BusinessDay investigations revealed that Austen Oniwon, Group Managing Director (GMD), NNPC, under the directives of Diezani Alison-Madueke, minister of petroleum resources, has begun ordering long lead items ahead of the conclusion of negotiations between NNPC and JGC/Tecnimont Consortium, the original contractors that built the refinery, by August this year, for the commencement of the rehabilitation works at the Port Harcourt refinery, the first on the line of rehabilitation, which is expected to be completed by the end of the first quarter of 2012.
Kaduna Refinery is expected to follow immediately, in the 24 months rehabilitation timetable of the Federal Government, while Warri, which is currently operating at over 65 percent installed capacity will end the rehabilitation programme before the end of 2013.
Though the source was reluctant to say how much NNPC will be spending in all for the rehabilitation of the three refineries, BusinessDay, however, gathered that the Port Harcourt refinery alone is expected to gulp not more than N1.5 billion ($150 million).
Once completed, the presidency source, who spoke to our correspondent on condition of anonymity, said the country will once again return to the part of sufficiency in kerosene and diesel production, thus ending the long years of sufferings of the ordinary Nigerian.

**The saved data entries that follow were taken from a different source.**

def pvNextRow (c : Char) (w2 : List Char) (prev : List Int) : List Int :=
  let left := PySem.List.pyGetD prev 0 0 + 1
  left :: pvRowRec c (w2.zip (prev.zip prev.tail)) left

-- min(cur) on the (always nonempty) current row
def pvMinList : List Int → Int
  | [] => 0
  | x :: t => t.foldl min x

def pvWithinGo (w2 : List Char) (maxd : Int) : List Char → List Int → Bool
  | [], prev => decide (PySem.List.pyGetD prev (-1) 0 ≤ maxd)
  | c :: cs, prev =>
    let cur := pvNextRow c w2 prev
    if maxd < pvMinList cur then false else pvWithinGo w2 maxd cs cur

def pvWithin (w1 w2 : List Char) (maxd : Int) : Bool :=
  pvWithinGo w2 maxd w1 (PySem.List.pyRange 0 ((w2.length : Int) + 1) 1)

def pvScan (word : String) (maxd : Int) : List (String × Int) → Option (String × Int) → String
  | [], best => match best with | some p => p.1 | none => word
  | (w, f) :: rest, best =>
    if w == word then word
    else if (match best with | some q => decide (f ≤ q.2) | none => false) then pvScan word maxd rest best
    else if pvWithin word.toList w.toList maxd then pvScan word maxd rest (some (w, f))
    else pvScan word maxd rest best

def autocorrect_word_dict_approach_alt (word : String) (word_counts : List (String × Int)) (max_distance : Int) : String :=
  pvScan word max_distance (PySem.Dict.ofList word_counts).items none

-- ===== PRECONDITION & SPEC =====
def Spec_autocorrect_word_dict_approach (word : String) (word_counts : List (String × Int)) (max_distance : Int) (out : String) : Prop := out = autocorrect_word_dict_approach_alt word word_counts max_distance
instance (word : String) (word_counts : List (String × Int)) (max_distance : Int) (out : String) : Decidable (Spec_autocorrect_word_dict_approach word word_counts max_distance out) := by unfold Spec_autocorrect_word_dict_approach; infer_instance

-- ===== CLAIM (what is proved, stated in full; the proofs are below) =====
def Claim_equal_autocorrect_word_dict_approach : Prop := ∀ (word : String) (word_counts : List (String × Int)) (max_distance : Int), Dom_autocorrect_word_dict_approach word word_counts max_distance → Spec_autocorrect_word_dict_approach word word_counts max_distance (autocorrect_word_dict_approach word word_counts max_distance)

-- ===== LEMMAS AND PROOFS =====

-- the sequence of DP rows both programs compute
def pvRows (w1 w2 : List Char) : Nat → List Int
  | 0 => PySem.List.pyRange 0 ((w2.length : Int) + 1) 1
  | i + 1 => pvNextRow (w1.getD i ' ') w2 (pvRows w1 w2 i)

theorem pvRowRec_length (c : Char) (l : List (Char × Int × Int)) (left : Int) :
    (pvRowRec c l left).length = l.length := by
  induction l generalizing left with
  | nil => rfl
  | cons p t ih => obtain ⟨d, du⟩ := p; simp [pvRowRec, ih]

theorem pvNextRow_length (c : Char) (w2 : List Char) (prev : List Int)
    (h : prev.length = w2.length + 1) :
    (pvNextRow c w2 prev).length = w2.length + 1 := by
  simp [pvNextRow, pvRowRec_length, List.length_zip, List.length_tail, h]

theorem pvRows_length (w1 w2 : List Char) (i : Nat) :
    (pvRows w1 w2 i).length = w2.length + 1 := by
  induction i with
  | zero => simp [pvRows, PySem.List.length_pyRange_one]
  | succ i ih => simpa [pvRows] using pvNextRow_length _ w2 _ ih

theorem pvRows_ne_nil (w1 w2 : List Char) (i : Nat) : pvRows w1 w2 i ≠ [] := by
  have := pvRows_length w1 w2 i
  intro h; rw [h] at this; simp at this

theorem pvRows_zero_getD (w2 w1 : List Char) (j : Nat) (hj : j < w2.length + 1) :
    (pvRows w1 w2 0).getD j 0 = (j : Int) := by
  have hlen : j < (pvRows w1 w2 0).length := by rw [pvRows_length]; exact hj
  rw [List.getD_eq_getElem _ _ hlen]
  simp only [pvRows]
  rw [PySem.List.getElem_pyRange_one]
  simp

theorem pvRows_head (w1 w2 : List Char) (i : Nat) :
    (pvRows w1 w2 i).getD 0 0 = (i : Int) := by
  induction i with
  | zero => exact pvRows_zero_getD w2 w1 0 (by omega)
  | succ i ih =>
    show (pvNextRow _ w2 _).getD 0 0 = _
    simp only [pvNextRow, PySem.List.pyGetD_zero, List.getD_cons_zero]
    rw [ih]
    push_cast; ring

“This is going to save the Federal Government huge sums of money because in the first place, government is not going to spend a kobo to do the work. NNPC through its savings has been able to muster enough resources to carry out the work. This is not only a feat under the current minister of petroleum resources and the GMD of NNPC, but also for Nigeria as a country. This is the first time that NNPC is undertaking this type of exercise that it won’t be asking for Federal Government financial intervention,” the source said.